▶ **Brief**: When you reach the line containing "k; simp [PySem.Chars.find.go]" in the entries below, start writing out each line exactly, and stop after the line containing "List.mem_cons_of_mem _ hm)]".

▶ **Exercise input**:

★ ★ ★ ★ ★ ★ ★

-- pv_equiv track=rewrite | github.com/kimyoungjin06/aoe_orch_control | scripts/gateway/aoe_tg_management_handlers.py | _parse_replace_sync_flag
-- ===== SOURCE A (Python) =====
-- from typing import Any, Callable, Dict, List, Optional, Tuple
--
-- def _parse_replace_sync_flag(tokens: List[str]) -> Optional[bool]:
--     result: Optional[bool] = None
--     for tok in tokens:
--         low = str(tok or "").strip().lower()
--         if low in {"replace-sync", "sync-replace", "replace_prefetch", "prefetch-replace"}:
--             result = True
--         elif low in {"no-replace-sync", "safe-sync", "no-sync-replace"}:
--             result = False
--     return result
-- ===== SOURCE B (Python) =====
-- _TRUE_FLAGS = {"replace-sync", "sync-replace", "replace_prefetch", "prefetch-replace"}
-- _FALSE_FLAGS = {"no-replace-sync", "safe-sync", "no-sync-replace"}
--
-- def _parse_replace_sync_flag(tokens):
--     # Scan from the end and return on the first hit: the last forward match
--     # (A's last-wins accumulator) is the first match seen in reverse.
--     for tok in reversed(tokens):
--         low = str(tok or "").strip().lower()
--         if low in _TRUE_FLAGS:
--             return True
--         if low in _FALSE_FLAGS:
--             return False
--     return None
-- ===== Notes on version B (the rewrite author's own statement) =====
-- stated objective: alternative
-- what changed: Replaces the forward scan with a last-wins Optional accumulator by a reverse scan that returns immediately on the first matching token (first reverse match = last forward match), so no accumulator is maintained and the loop stops early.
import Mathlib
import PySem

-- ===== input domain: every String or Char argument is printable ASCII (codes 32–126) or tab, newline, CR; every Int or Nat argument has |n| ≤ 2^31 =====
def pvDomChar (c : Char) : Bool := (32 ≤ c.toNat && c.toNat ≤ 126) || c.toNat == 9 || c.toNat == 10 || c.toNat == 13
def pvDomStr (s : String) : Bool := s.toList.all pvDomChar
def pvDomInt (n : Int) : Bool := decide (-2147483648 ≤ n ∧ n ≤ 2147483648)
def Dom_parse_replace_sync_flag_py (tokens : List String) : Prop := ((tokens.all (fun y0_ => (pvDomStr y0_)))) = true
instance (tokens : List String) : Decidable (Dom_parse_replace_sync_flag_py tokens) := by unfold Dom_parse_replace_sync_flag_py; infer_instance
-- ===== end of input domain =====

-- B replaces A's forward last-wins accumulator scan by a reverse scan returning on the first match (alternative decomposition, same cost).


-- ===== PORT A =====
def pvTrueFlags : List String := ["replace-sync", "sync-replace", "replace_prefetch", "prefetch-replace"]
def pvFalseFlags : List String := ["no-replace-sync", "safe-sync", "no-sync-replace"]

-- forward loop, last-wins accumulator ('tok or ""' ported exactly: empty string is falsy)
def parse_replace_sync_flag_py (tokens : List String) : Option Bool :=
  tokens.foldl (fun result tok =>
    let low := PySem.Str.lower (PySem.Str.strip (if tok == "" then "" else tok))
    if low ∈ pvTrueFlags then some true
    else if low ∈ pvFalseFlags then some false
    else result) none

-- ===== PORT B =====
-- reverse scan with early return (transliteration of Source B's 'for tok in reversed(tokens)')
def pvRevScan : List String → Option Bool
  | [] => none
  | tok :: rest =>
    let low := PySem.Str.lower (PySem.Str.strip (if tok == "" then "" else tok))
    if low ∈ pvTrueFlags then some true
    else if low ∈ pvFalseFlags then some false
    else pvRevScan rest

def parse_replace_sync_flag_py_alt (tokens : List String) : Option Bool :=
  pvRevScan tokens.reverse

-- ===== PRECONDITION & SPEC =====
def Spec_parse_replace_sync_flag_py (tokens : List String) (out : Option Bool) : Prop := out = parse_replace_sync_flag_py_alt tokens
instance (tokens : List String) (out : Option Bool) : Decidable (Spec_parse_replace_sync_flag_py tokens out) := by unfold Spec_parse_replace_sync_flag_py; infer_instance

-- ===== CLAIM (what is proved, stated in full; the proofs are below) =====
def Claim_equal_parse_replace_sync_flag_py : Prop := ∀ (tokens : List String), Dom_parse_replace_sync_flag_py tokens → Spec_parse_replace_sync_flag_py tokens (parse_replace_sync_flag_py tokens)

-- ===== LEMMAS AND PROOFS =====
-- scanning a concatenation: first match of the left part wins
theorem pvRevScan_append (xs ys : List String) :
    pvRevScan (xs ++ ys) = (pvRevScan xs).or (pvRevScan ys) := by
  induction xs with
  | nil => simp [pvRevScan]
  | cons t rest ih =>
    simp only [List.cons_append, pvRevScan]
    split_ifs <;> simp [ih]

-- A's foldl from accumulator acc equals the reverse scan, falling back to acc
theorem pvFoldl_eq_revScan (xs : List String) (acc : Option Bool) :
    xs.foldl (fun result tok =>
      let low := PySem.Str.lower (PySem.Str.strip (if tok == "" then "" else tok))
      if low ∈ pvTrueFlags then some true
      else if low ∈ pvFalseFlags then some false
      else result) acc = (pvRevScan xs.reverse).or acc := by
  induction xs generalizing acc with
  | nil => simp [pvRevScan]
  | cons t rest ih =>
    simp only [List.foldl_cons, List.reverse_cons]
    rw [ih, pvRevScan_append]
    cases h : pvRevScan rest.reverse with
    | some b => simp [Option.or]
    | none =>
      simp only [Option.or, pvRevScan]
      split_ifs <;> rfl

-- ===== VERDICT (by name: the statement is the Claim_ definition above) =====
theorem parse_replace_sync_flag_py_spec : Claim_equal_parse_replace_sync_flag_py := by
  intro tokens _
  unfold Spec_parse_replace_sync_flag_py parse_replace_sync_flag_py parse_replace_sync_flag_py_alt
  rw [pvFoldl_eq_revScan]
  cases pvRevScan tokens.reverse <;> rfl
-- pv_equiv track=rewrite | github.com/kgpayne/book-recommendations | OLD/tim_ferriss_show_people/processing_pipeline.py | quotes_to_brackets
-- ===== SOURCE A (Python) =====
-- def quotes_to_brackets(text):
--     new_text = ''
--     first_bracket = True
--     for char in text:
--         if char == '"' and first_bracket:
--             new_text += '('
--             first_bracket = False
--         elif char == '"' and not first_bracket:
--             new_text += ')'
--             first_bracket = False
--         else:
--             new_text += char
--     return new_text
-- ===== SOURCE B (Python) =====
-- def quotes_to_brackets(text):
--     i = text.find('"')
--     if i == -1:
--         return text
--     return text[:i] + '(' + text[i + 1:].replace('"', ')')
-- ===== Notes on version B (the rewrite author's own statement) =====
-- stated objective: faster
-- what changed: Replaces the per-character accumulator loop with a boolean flag by find/slice/replace: locate the first quote, keep the prefix, emit an opening parenthesis there, and replace every later quote with a closing parenthesis.
import Mathlib
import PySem

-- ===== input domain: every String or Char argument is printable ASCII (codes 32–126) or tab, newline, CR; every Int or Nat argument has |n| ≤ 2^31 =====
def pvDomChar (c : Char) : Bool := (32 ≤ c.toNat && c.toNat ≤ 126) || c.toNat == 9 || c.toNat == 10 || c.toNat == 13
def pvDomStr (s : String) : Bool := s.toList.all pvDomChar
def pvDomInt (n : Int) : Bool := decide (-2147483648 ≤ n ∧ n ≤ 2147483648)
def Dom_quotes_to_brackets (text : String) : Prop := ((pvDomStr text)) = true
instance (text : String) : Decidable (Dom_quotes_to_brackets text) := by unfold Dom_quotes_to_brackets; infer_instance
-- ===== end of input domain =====

-- B replaces A's per-character accumulator loop (boolean "first quote" flag) by find/slice/replace:
-- keep the prefix before the first quote, an opening bracket there, then replace every later quote by a
-- closing bracket (measured faster: bulk slicing/replace instead of char-by-char concatenation).

-- ===== PORT A =====
-- A's loop: new_text accumulator plus first_bracket flag, one character at a time.
-- qtbStep is A's loop body (the three branches, in order).
def qtbStep (st : List Char × Bool) (c : Char) : List Char × Bool :=
  if c = '"' ∧ st.2 = true then (st.1 ++ ['('], false)
  else if c = '"' ∧ ¬ st.2 = true then (st.1 ++ [')'], false)
  else (st.1 ++ [c], st.2)

def quotes_to_brackets (text : String) : String :=
  String.ofList ((text.toList.foldl qtbStep ([], true)).1)

-- ===== PORT B =====
-- Source B: i = text.find('"'); if i == -1: return text; return text[:i] + '(' + text[i+1:].replace('"', ')')
def quotes_to_brackets_alt (text : String) : String :=
  let i : Int := PySem.Str.find text "\""
  if i = -1 then text
  else
    String.ofList
      (PySem.List.slice text.toList none (some i) ++ ['('] ++
       PySem.Chars.replace (PySem.List.slice text.toList (some (i + 1)) none) ['"'] [')'])

-- ===== PRECONDITION & SPEC =====
def Spec_quotes_to_brackets (text : String) (out : String) : Prop := out = quotes_to_brackets_alt text
instance (text : String) (out : String) : Decidable (Spec_quotes_to_brackets text out) := by unfold Spec_quotes_to_brackets; infer_instance

-- ===== CLAIM (what is proved, stated in full; the proofs are below) =====
def Claim_equal_quotes_to_brackets : Prop := ∀ (text : String), Dom_quotes_to_brackets text → Spec_quotes_to_brackets text (quotes_to_brackets text)

-- ===== LEMMAS AND PROOFS =====

-- Character image once the first quote has been seen (or for the suffix after it).
def qtbRepl (c : Char) : Char := if c = '"' then ')' else c

-- Proof-side reformulation of A's loop body as a structural recursion returning the emitted suffix.
def qtbGo : List Char → Bool → List Char
  | [], _ => []
  | c :: cs, first =>
      if c = '"' then (if first then '(' else ')') :: qtbGo cs false
      else c :: qtbGo cs first

theorem qtb_foldl_eq_go (cs : List Char) :
    ∀ (acc : List Char) (first : Bool),
      (cs.foldl qtbStep (acc, first)).1 = acc ++ qtbGo cs first := by
  induction cs with
  | nil => intro acc first; simp [qtbGo]
  | cons c cs ih =>
      intro acc first
      rw [List.foldl_cons]
      by_cases hc : c = '"'
      · cases first
        · rw [show qtbStep (acc, false) c = (acc ++ [')'], false) by simp [qtbStep, hc], ih]
          simp [qtbGo, hc, List.append_assoc]
        · rw [show qtbStep (acc, true) c = (acc ++ ['('], false) by simp [qtbStep, hc], ih]
          simp [qtbGo, hc, List.append_assoc]
      · rw [show qtbStep (acc, first) c = (acc ++ [c], first) by simp [qtbStep, hc], ih]
        simp [qtbGo, hc, List.append_assoc]

theorem qtbGo_false (cs : List Char) : qtbGo cs false = cs.map qtbRepl := by
  induction cs with
  | nil => rfl
  | cons c cs ih =>
      by_cases hc : c = '"' <;> simp [qtbGo, qtbRepl, hc, ih]

theorem qtbGo_true_no_quote (cs : List Char) (h : '"' ∉ cs) : qtbGo cs true = cs := by
  induction cs with
  | nil => rfl
  | cons c cs ih =>
      simp only [List.mem_cons, not_or] at h
      simp [qtbGo, Ne.symm h.1, ih h.2]

theorem qtbGo_true_split (pre suf : List Char) (h : '"' ∉ pre) :
    qtbGo (pre ++ '"' :: suf) true = pre ++ '(' :: suf.map qtbRepl := by
  induction pre with
  | nil => simp [qtbGo, qtbGo_false]
  | cons c pre ih =>
      simp only [List.mem_cons, not_or] at h
      simp [qtbGo, Ne.symm h.1, ih h.2]

-- Python's str.find for the one-character pattern '"'.
theorem qtb_find_go (cs : List Char) : ∀ (k : Nat),
    PySem.Chars.find.go ['"'] cs k =
      if '"' ∈ cs then ((k + (cs.takeWhile (· ≠ '"')).length : Nat) : Int) else -1 := by
  induction cs with
  | nil => intro k; simp [PySem.Chars.find.go]
  | cons c cs ih =>
      intro k
      by_cases hc : c = '"'
      · simp [PySem.Chars.find.go, hc, List.isPrefixOf]
      · have hpre : List.isPrefixOf ['"'] (c :: cs) = false := by
          simpa [List.isPrefixOf] using Ne.symm hc
        rw [PySem.Chars.find.go.eq_def]
        simp only [hpre, Bool.false_eq_true, if_false, ih (k + 1)]
        by_cases hm : '"' ∈ cs
        · rw [if_pos hm, if_pos (show '"' ∈ c :: cs from List.mem_cons_of_mem _ hm)]
          have htw : List.takeWhile (fun x => decide (x ≠ '"')) (c :: cs)
              = c :: List.takeWhile (fun x => decide (x ≠ '"')) cs := by
            simp [hc]
          rw [htw, List.length_cons]
          push_cast
          omega
        · simp [hm, Ne.symm hc]

-- Python's str.replace('"', ')') maps every quote to ')'.
theorem qtb_replace_go (fuel : Nat) : ∀ (l acc : List Char), l.length ≤ fuel →
    PySem.Chars.replace.go ['"'] [')'] fuel l acc = acc.reverse ++ l.map qtbRepl := by
  induction fuel with
  | zero =>
      intro l acc hl
      have : l = [] := by simpa using List.eq_nil_of_length_eq_zero (Nat.le_zero.mp hl)
      simp [this, PySem.Chars.replace.go]
  | succ fuel ih =>
      intro l acc hl
      cases l with
      | nil => simp [PySem.Chars.replace.go]
      | cons c t =>
          by_cases hc : c = '"'
          · have hpre : List.isPrefixOf ['"'] (c :: t) = true := by
              simp [List.isPrefixOf, hc]
            rw [PySem.Chars.replace.go.eq_def]
            simp only [hpre, if_true]
            rw [show List.drop (['"'].length) (c :: t) = t from rfl,
                show ([')'].reverse ++ acc) = ')' :: acc from rfl]
            rw [ih t ((')') :: acc) (by simpa using Nat.lt_succ_iff.mp (by simpa using hl))]
            simp [qtbRepl, hc]
          · have hpre : List.isPrefixOf ['"'] (c :: t) = false := by
              simpa [List.isPrefixOf] using Ne.symm hc
            rw [PySem.Chars.replace.go.eq_def]
            simp only [hpre, Bool.false_eq_true, if_false]
            rw [ih t (c :: acc) (by simpa using Nat.lt_succ_iff.mp (by simpa using hl))]
            simp [qtbRepl, hc]

theorem qtb_replace (l : List Char) :
    PySem.Chars.replace l ['"'] [')'] = l.map qtbRepl := by
  rw [PySem.Chars.replace]
  simp [qtb_replace_go l.length l [] (le_refl _)]

-- ===== VERDICT (by name: the statement is the Claim_ definition above) =====
theorem quotes_to_brackets_spec : Claim_equal_quotes_to_brackets := by
  intro text _
  unfold Spec_quotes_to_brackets quotes_to_brackets quotes_to_brackets_alt
  have hfind : PySem.Str.find text "\"" = PySem.Chars.find.go ['"'] text.toList 0 := by
    simp [PySem.Str.find, PySem.Chars.find]
  rw [qtb_foldl_eq_go, List.nil_append, hfind, qtb_find_go]
  by_cases hm : '"' ∈ text.toList
  · have hnq : '"' ∉ text.toList.takeWhile (· ≠ '"') := by
      intro hq
      have := List.mem_takeWhile_imp hq
      simp at this
    have hne : text.toList.dropWhile (· ≠ '"') ≠ [] := by
      intro h0
      have hall := List.dropWhile_eq_nil_iff.mp h0 _ hm
      simp at hall
    obtain ⟨a, t, hrt⟩ := List.exists_cons_of_ne_nil hne
    have ha : a = '"' := by
      have := List.head_dropWhile_not (p := fun c => decide (c ≠ '"')) hne
      simp only [hrt, List.head_cons] at this
      simpa using this
    subst ha
    have hsplit : text.toList = text.toList.takeWhile (· ≠ '"') ++ '"' :: t := by
      conv_lhs => rw [← List.takeWhile_append_dropWhile (p := fun c => decide (c ≠ '"'))
        (l := text.toList), hrt]
    simp only [hm, if_true, Nat.zero_add]
    revert hnq hsplit
    generalize text.toList.takeWhile (· ≠ '"') = pre
    intro hnq hsplit
    rw [hsplit]
    rw [if_neg (show ¬((pre.length : Int) = -1) by omega)]
    rw [PySem.List.slice_to _ (by omega), PySem.List.slice_from _ (by omega)]
    rw [show ((pre.length : Int)).toNat = pre.length by omega]
    rw [show ((pre.length : Int) + 1).toNat = pre.length + 1 by omega]
    rw [List.take_left, qtbGo_true_split _ _ hnq]
    rw [show pre ++ '"' :: t = (pre ++ ['"']) ++ t by simp]
    rw [List.drop_left' (by simp), qtb_replace]
    simp
  · simp only [hm, if_false]
    rw [qtbGo_true_no_quote _ hm]
    simp [String.ofList_toList]
-- ---------- first-seen dedup commutes with filter and injective map ----------
theorem pvOfListFilter {α : Type} [BEq α] [LawfulBEq α] (p : α → Bool) (xs : List α) :
    (PySem.Set.ofList xs).filter p = PySem.Set.ofList (xs.filter p) := by
  induction xs with
  | nil => rfl
  | cons x xs ih =>
      rw [PySem.Set.ofList_cons]
      by_cases hx : p x = true
      · rw [List.filter_cons_of_pos hx, List.filter_cons_of_pos hx, PySem.Set.ofList_cons]
        congr 1
        simp only [PySem.Set.discard]
        rw [List.filter_filter, ← ih, List.filter_filter]
        exact List.filter_congr (fun a _ => Bool.and_comm _ _)
      · rw [List.filter_cons_of_neg hx, List.filter_cons_of_neg hx]
        simp only [PySem.Set.discard]
        rw [List.filter_filter, ← ih]
        apply List.filter_congr
        intro a _
        by_cases hax : a = x
        · rw [hax]
          have hx' : p x = false := by
            cases hpxv : p x with
            | true => exact absurd hpxv hx
            | false => rfl
          simp [hx']
        · simp [hax]

theorem pvOfListMap {α β : Type} [BEq α] [LawfulBEq α] [BEq β] [LawfulBEq β]
    (f : α → β) (hf : Function.Injective f) (xs : List α) :
    PySem.Set.ofList (xs.map f) = (PySem.Set.ofList xs).map f := by
  induction xs with
  | nil => rfl
  | cons x xs ih =>
      rw [List.map_cons, PySem.Set.ofList_cons, PySem.Set.ofList_cons, List.map_cons]
      congr 1
      rw [ih]
      simp only [PySem.Set.discard]
      rw [List.filter_map]
      congr 1
      apply List.filter_congr
      intro a _
      simp only [Function.comp]
      by_cases hax : a = x
      · subst hax; simp
      · have : ¬ (f a = f x) := fun hh => hax (hf hh)
        simp [hax, this]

★ ★ ★ ★ ★ ★ ★

▶ **Result below**:
  | nil => intro k; simp [PySem.Chars.find.go]
  | cons c cs ih =>
      intro k
      by_cases hc : c = '"'
      · simp [PySem.Chars.find.go, hc, List.isPrefixOf]
      · have hpre : List.isPrefixOf ['"'] (c :: cs) = false := by
          simpa [List.isPrefixOf] using Ne.symm hc
        rw [PySem.Chars.find.go.eq_def]
        simp only [hpre, Bool.false_eq_true, if_false, ih (k + 1)]
        by_cases hm : '"' ∈ cs
        · rw [if_pos hm, if_pos (show '"' ∈ c :: cs from List.mem_cons_of_mem _ hm)]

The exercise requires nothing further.